About Me:

I am currently a Research Fellow in the Dept. of Statistics at the University of Michigan, Ann Arbor, working with Prof. Edward IonidesI received my PhD in the Dept. of Statistics and Applied Probability at UCSB in 2018, under Mathematics Subject Classification: 60 – Probability Theory and Stochastic Processes, and my Ph.D. adviser is Prof. Jean-Pierre Fouque. Prior to joining the University of Michigan, I was holding a one year position as Research Associate in the Dept. of Applied Math at the Univ. of Washington, Seattle. I am honorably being an invited session organizer of JSM 2021.

My research interest is high-dimensional analysis using stochastic processes, Makov chains, and time series with the Hidden Markov models (HMMs), which are a class of machine learning models that can be used to describe the evolution of observable events that depend on internal factors, which are not directly observable. They are of widespread importance throughout science and engineering, whose  applications include ecology, economics, epidemiology, finance, meteorology, neuroscience, and target tracking, to name a few. 

In discrete time and continuous states HMMs, I co-developed the multivariate Bayesian structure time series model which is a machine learning model with feature selection for dimension reduction; I independently developed the multivariate quantile Bayesian structure time series model for multivariate quantile time series forecast with feature selection for dimension reduction; I am co-tackling the curse of dimension problem with the general nonlinear and non-Gaussian HMM, using the network language with techniques borrowed from statistics physics. 

In continuous time and continuous states HMMs which include stochastic volatility models, I co-established the well-posedness of high-dimensional stochastic volatility models with multivariate reflection boundaries, the asymptotic analysis of the super-hedging valuation problem driven by the uncertain stochastic volatility model in stochastic control, and the linkage between forward-backward hierarchical stochastic volatility styled stochastic differential equation with the viscosity solution of a quasilinear parabolic partial differential equation.    

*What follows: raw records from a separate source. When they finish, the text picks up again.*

-- pv_equiv track=rewrite | github.com/citation-cosmograph/citation-constellation | phase3.py | _extract_dept
-- ===== SOURCE A (Python) =====
-- def _extract_dept(raw, keywords):
--     """Extract a department-like phrase from a raw affiliation string."""
--     raw_lower = raw.lower()
--     for kw in keywords:
--         if kw in raw_lower:
--             for part in raw.split(","):
--                 if kw in part.lower():
--                     return part.strip().lower()
--     return None
-- ===== SOURCE B (Python) =====
-- def _extract_dept(raw, keywords):
--     """Extract a department-like phrase from a raw affiliation string.
--
--     Single pass over the comma-separated parts, keeping the part that matches
--     the highest-priority (lowest-index) keyword seen so far.
--     """
--     best_k = len(keywords)
--     best_part = None
--     for part in raw.split(","):
--         pl = part.lower()
--         for i, kw in enumerate(keywords):
--             if i >= best_k:
--                 break
--             if kw in pl:
--                 best_k = i
--                 best_part = part
--                 break
--     if best_part is None:
--         return None
--     return best_part.strip().lower()
-- ===== Notes on version B (the rewrite author's own statement) =====
-- stated objective: alternative
-- what changed: Inverts the loop nesting: instead of scanning keywords outermost and re-splitting/rescanning all parts for each keyword, B makes a single pass over the comma-separated parts, threading a running best (lowest keyword index seen so far) and breaking each inner keyword scan as soon as it can no longer improve.
import Mathlib
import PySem

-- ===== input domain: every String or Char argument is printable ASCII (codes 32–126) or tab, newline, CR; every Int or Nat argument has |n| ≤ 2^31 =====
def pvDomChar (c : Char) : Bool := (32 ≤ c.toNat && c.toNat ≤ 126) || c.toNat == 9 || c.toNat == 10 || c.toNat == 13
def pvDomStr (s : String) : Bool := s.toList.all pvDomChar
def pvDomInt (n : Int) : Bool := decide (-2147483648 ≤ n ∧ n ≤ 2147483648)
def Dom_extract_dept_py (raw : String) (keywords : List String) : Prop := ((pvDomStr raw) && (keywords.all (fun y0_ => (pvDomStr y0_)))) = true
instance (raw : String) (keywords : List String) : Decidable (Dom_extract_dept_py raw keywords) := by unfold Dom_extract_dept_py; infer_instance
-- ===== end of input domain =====

-- B inverts A's loop nesting: one pass over the comma parts with a running best keyword index,
-- instead of scanning keywords outermost and re-splitting the string per keyword (objective: alternative).

-- raw.split(",")  (the separator "," is non-empty, so Python's split never raises)
def pySplitComma (raw : String) : List String :=
  (PySem.Chars.splitOn raw.toList [',']).map String.ofList

-- ===== PORT A =====
-- inner loop of A: first comma part whose lowercase contains kw
def findPartA (kw : String) : List String → Option String
  | [] => none
  | p :: ps => if PySem.Str.isIn kw (PySem.Str.lower p) then some p else findPartA kw ps

-- outer loop of A over the keywords
def goA (raw raw_lower : String) : List String → Option String
  | [] => none
  | kw :: rest =>
    if PySem.Str.isIn kw raw_lower then
      match findPartA kw (pySplitComma raw) with
      | some p => some (PySem.Str.lower (PySem.Str.strip p))
      | none => goA raw raw_lower rest
    else goA raw raw_lower rest

def extract_dept_py (raw : String) (keywords : List String) : Option String :=
  goA raw (PySem.Str.lower raw) keywords

-- ===== PORT B =====
-- B's inner scan: first keyword index i < k with keywords[i] contained in pl (break at i >= k)
def scanKw (pl : String) : List String → Nat → Nat → Option Nat
  | [], _, _ => none
  | kw :: kws, i, k =>
    if k ≤ i then none
    else if PySem.Str.isIn kw pl then some i
    else scanKw pl kws (i + 1) k

-- B's single pass over the parts, threading (best_k, best_part)
def goB (keywords : List String) : List String → Nat → Option String → Option String
  | [], _, bp => bp
  | p :: ps, k, bp =>
    match scanKw (PySem.Str.lower p) keywords 0 k with
    | some i => goB keywords ps i (some p)
    | none => goB keywords ps k bp

def extract_dept_py_alt (raw : String) (keywords : List String) : Option String :=
  match goB keywords (pySplitComma raw) keywords.length none with
  | some p => some (PySem.Str.lower (PySem.Str.strip p))
  | none => none

-- ===== PRECONDITION & SPEC =====
def Spec_extract_dept_py (raw : String) (keywords : List String) (out : Option String) : Prop := out = extract_dept_py_alt raw keywords
instance (raw : String) (keywords : List String) (out : Option String) : Decidable (Spec_extract_dept_py raw keywords out) := by unfold Spec_extract_dept_py; infer_instance

-- ===== CLAIM (what is proved, stated in full; the proofs are below) =====
def Claim_equal_extract_dept_py : Prop := ∀ (raw : String) (keywords : List String), Dom_extract_dept_py raw keywords → Spec_extract_dept_py raw keywords (extract_dept_py raw keywords)

-- ===== LEMMAS AND PROOFS =====

-- every piece produced by splitOn is a contiguous substring of the input
theorem splitOn_go_infix (sep s : List Char) :
    ∀ (fuel : Nat) (l cur : List Char) (acc : List (List Char)),
      cur.reverse ++ l <:+: s → (∀ a ∈ acc, a <:+: s) →
      ∀ q ∈ PySem.Chars.splitOn.go sep fuel l cur acc, q <:+: s := by
  intro fuel
  induction fuel with
  | zero =>
    intro l cur acc h1 h2 q hq
    simp only [PySem.Chars.splitOn.go] at hq
    rw [List.mem_reverse, List.mem_cons] at hq
    rcases hq with rfl | hq
    · exact h1
    · exact h2 _ hq
  | succ fuel ih =>
    intro l cur acc h1 h2 q hq
    cases l with
    | nil =>
      simp only [PySem.Chars.splitOn.go] at hq
      rw [List.mem_reverse, List.mem_cons] at hq
      rcases hq with rfl | hq
      · simpa using h1
      · exact h2 _ hq
    | cons c rest =>
      simp only [PySem.Chars.splitOn.go] at hq
      by_cases hp : sep.isPrefixOf (c :: rest) = true
      · rw [if_pos hp] at hq
        have hl : (c :: rest) <:+: s :=
          ((List.suffix_append cur.reverse (c :: rest)).isInfix).trans h1
        have hcur : cur.reverse <:+: s :=
          ((List.prefix_append cur.reverse (c :: rest)).isInfix).trans h1
        refine ih _ _ _ ?_ ?_ q hq
        · simpa using ((List.drop_suffix sep.length (c :: rest)).isInfix).trans hl
        · intro a ha
          rcases List.mem_cons.mp ha with rfl | ha
          · exact hcur
          · exact h2 _ ha
      · rw [if_neg hp] at hq
        exact ih _ _ _ (by simpa using h1) h2 q hq

theorem mem_splitOn_infix (s sep q : List Char)
    (hq : q ∈ PySem.Chars.splitOn s sep) : q <:+: s := by
  unfold PySem.Chars.splitOn at hq
  exact splitOn_go_infix sep s _ s [] [] (by simp) (by simp) q hq

theorem findPartA_some_mem (kw : String) :
    ∀ (ps : List String) (p : String), findPartA kw ps = some p →
      p ∈ ps ∧ PySem.Str.isIn kw (PySem.Str.lower p) = true := by
  intro ps
  induction ps with
  | nil => intro p h; simp [findPartA] at h
  | cons q qs ih =>
    intro p h
    simp only [findPartA] at h
    by_cases hq : PySem.Str.isIn kw (PySem.Str.lower q) = true
    · rw [if_pos hq] at h
      injection h with h
      subst h
      exact ⟨List.mem_cons_self .., hq⟩
    · rw [if_neg hq] at h
      obtain ⟨hm, hi⟩ := ih p h
      exact ⟨List.mem_cons_of_mem _ hm, hi⟩

-- a keyword found inside a comma part is found inside the whole lowered string
theorem findPartA_some_isIn_raw (kw raw p : String)
    (h : findPartA kw (pySplitComma raw) = some p) :
    PySem.Str.isIn kw (PySem.Str.lower raw) = true := by
  obtain ⟨hm, hi⟩ := findPartA_some_mem kw _ p h
  obtain ⟨q, hq, rfl⟩ := List.mem_map.mp hm
  have hqi : q <:+: raw.toList := mem_splitOn_infix _ _ q hq
  rw [PySem.Str.isIn_iff_infix] at hi ⊢
  refine hi.trans ?_
  simp only [PySem.Str.toList_lower, PySem.Chars.lower]
  simpa using List.IsInfix.map PySem.Chars.lowerChar hqi

theorem findPartA_none (kw : String) :
    ∀ (ps : List String), findPartA kw ps = none ↔
      ∀ p ∈ ps, PySem.Str.isIn kw (PySem.Str.lower p) = false := by
  intro ps
  induction ps with
  | nil => simp [findPartA]
  | cons q qs ih =>
    simp only [findPartA]
    by_cases hq : PySem.Str.isIn kw (PySem.Str.lower q) = true
    · rw [if_pos hq]
      constructor
      · intro h; exact absurd h (by simp)
      · intro h
        rw [h q (List.mem_cons_self ..)] at hq
        cases hq
    · rw [if_neg hq]
      rw [Bool.not_eq_true] at hq
      rw [ih, List.forall_mem_cons]
      exact (and_iff_right hq).symm

theorem scanKw_some_le (pl : String) :
    ∀ (kws : List String) (i k j : Nat), scanKw pl kws i k = some j → i ≤ j := by
  intro kws
  induction kws with
  | nil => intro i k j h; simp [scanKw] at h
  | cons kw rest ih =>
    intro i k j h
    simp only [scanKw] at h
    by_cases h1 : k ≤ i
    · rw [if_pos h1] at h; cases h
    · rw [if_neg h1] at h
      by_cases h2 : PySem.Str.isIn kw pl = true
      · rw [if_pos h2] at h
        injection h with h
        omega
      · rw [if_neg h2] at h
        have := ih (i + 1) k j h
        omega

theorem scanKw_k_zero (pl : String) (kws : List String) (i : Nat) :
    scanKw pl kws i 0 = none := by
  cases kws with
  | nil => simp [scanKw]
  | cons kw rest => simp [scanKw]

theorem goB_k_zero (keywords : List String) :
    ∀ (ps : List String) (bp : Option String), goB keywords ps 0 bp = bp := by
  intro ps
  induction ps with
  | nil => intro bp; simp [goB]
  | cons p rest ih => intro bp; simp only [goB, scanKw_k_zero]; exact ih bp

theorem goB_nil_kws :
    ∀ (ps : List String) (k : Nat) (bp : Option String), goB [] ps k bp = bp := by
  intro ps
  induction ps with
  | nil => intro k bp; simp [goB]
  | cons p rest ih => intro k bp; simp only [goB, scanKw]; exact ih k bp

theorem scanKw_shift (pl : String) :
    ∀ (kws : List String) (i k : Nat),
      scanKw pl kws (i + 1) (k + 1) = (scanKw pl kws i k).map (· + 1) := by
  intro kws
  induction kws with
  | nil => intro i k; simp [scanKw]
  | cons kw rest ih =>
    intro i k
    simp only [scanKw]
    by_cases h1 : k ≤ i
    · rw [if_pos (show k + 1 ≤ i + 1 by omega), if_pos h1]
      rfl
    · rw [if_neg (show ¬ k + 1 ≤ i + 1 by omega), if_neg h1]
      by_cases h2 : PySem.Str.isIn kw pl = true
      · rw [if_pos h2, if_pos h2]
        rfl
      · rw [if_neg h2, if_neg h2]
        exact ih (i + 1) k

theorem goB_shift (kw : String) (rest : List String) :
    ∀ (ps : List String), (∀ p ∈ ps, PySem.Str.isIn kw (PySem.Str.lower p) = false) →
      ∀ (k : Nat) (bp : Option String),
        goB (kw :: rest) ps (k + 1) bp = goB rest ps k bp := by
  intro ps
  induction ps with
  | nil => intro _ k bp; simp [goB]
  | cons q qs ih =>
    intro hall k bp
    have hq : PySem.Str.isIn kw (PySem.Str.lower q) = false := hall q (List.mem_cons_self ..)
    have hqs : ∀ p ∈ qs, PySem.Str.isIn kw (PySem.Str.lower p) = false :=
      fun p hp => hall p (List.mem_cons_of_mem _ hp)
    have hstep : scanKw (PySem.Str.lower q) (kw :: rest) 0 (k + 1)
        = (scanKw (PySem.Str.lower q) rest 0 k).map (· + 1) := by
      simp only [scanKw]
      rw [if_neg (by omega), if_neg (by rw [hq]; simp)]
      exact scanKw_shift _ _ 0 k
    simp only [goB, hstep]
    cases hs : scanKw (PySem.Str.lower q) rest 0 k with
    | none => simpa only [hs, Option.map_none] using ih hqs k bp
    | some j => simpa only [hs, Option.map_some] using ih hqs j (some q)

theorem goB_found (kw : String) (rest : List String) :
    ∀ (ps : List String) (p : String), findPartA kw ps = some p →
      ∀ (k : Nat) (bp : Option String), 1 ≤ k →
        goB (kw :: rest) ps k bp = some p := by
  intro ps
  induction ps with
  | nil => intro p h; simp [findPartA] at h
  | cons q qs ih =>
    intro p h k bp hk
    simp only [findPartA] at h
    by_cases hq : PySem.Str.isIn kw (PySem.Str.lower q) = true
    · rw [if_pos hq] at h
      injection h with h
      subst h
      have h0 : scanKw (PySem.Str.lower q) (kw :: rest) 0 k = some 0 := by
        simp only [scanKw]
        rw [if_neg (by omega), if_pos hq]
      simp only [goB, h0]
      exact goB_k_zero _ _ _
    · rw [if_neg hq] at h
      have hs0 : scanKw (PySem.Str.lower q) (kw :: rest) 0 k
          = scanKw (PySem.Str.lower q) rest (0 + 1) k := by
        simp only [scanKw]
        rw [if_neg (by omega), if_neg hq]
      simp only [goB, hs0]
      cases hs : scanKw (PySem.Str.lower q) rest (0 + 1) k with
      | none => exact ih p h k bp hk
      | some j =>
        have hj : 1 ≤ j := scanKw_some_le _ _ _ _ _ hs
        exact ih p h j (some q) hj

theorem main_eq (raw : String) :
    ∀ (kws : List String),
      goA raw (PySem.Str.lower raw) kws =
        Option.map (fun p => PySem.Str.lower (PySem.Str.strip p))
          (goB kws (pySplitComma raw) kws.length none) := by
  intro kws
  induction kws with
  | nil => simp [goA, goB_nil_kws]
  | cons kw rest ih =>
    cases h : findPartA kw (pySplitComma raw) with
    | some p =>
      have hguard := findPartA_some_isIn_raw kw raw p h
      simp only [goA, hguard, if_true, h]
      rw [show (kw :: rest).length = rest.length + 1 from rfl,
        goB_found kw rest _ p h (rest.length + 1) none (by omega)]
      rfl
    | none =>
      have hall := (findPartA_none kw _).mp h
      have hB : goB (kw :: rest) (pySplitComma raw) (kw :: rest).length none =
          goB rest (pySplitComma raw) rest.length none := by
        rw [show (kw :: rest).length = rest.length + 1 from rfl]
        exact goB_shift kw rest _ hall rest.length none
      rw [hB]
      simp only [goA, h]
      split_ifs with hg
      · exact ih
      · exact ih

-- ===== VERDICT (by name: the statement is the Claim_ definition above) =====
theorem extract_dept_py_spec : Claim_equal_extract_dept_py := by
  intro raw keywords _
  unfold Spec_extract_dept_py extract_dept_py extract_dept_py_alt
  rw [main_eq raw keywords]
  cases goB keywords (pySplitComma raw) keywords.length none <;> rfl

My research areas include Applied Probability, Statistics, and Network; Stochastic Game, Stochastic Control and Optimization; Math Finance and Math Economics; Machine Learning, Artificial Intelligence, and Data Science. I serve as invited reviewers for Journal of Machine Learning Research, Annals of Applied Probability, Papers in Regional Science, Physical Review E, European Journal of Operation Research, IEEE Transactions on Engineering Management.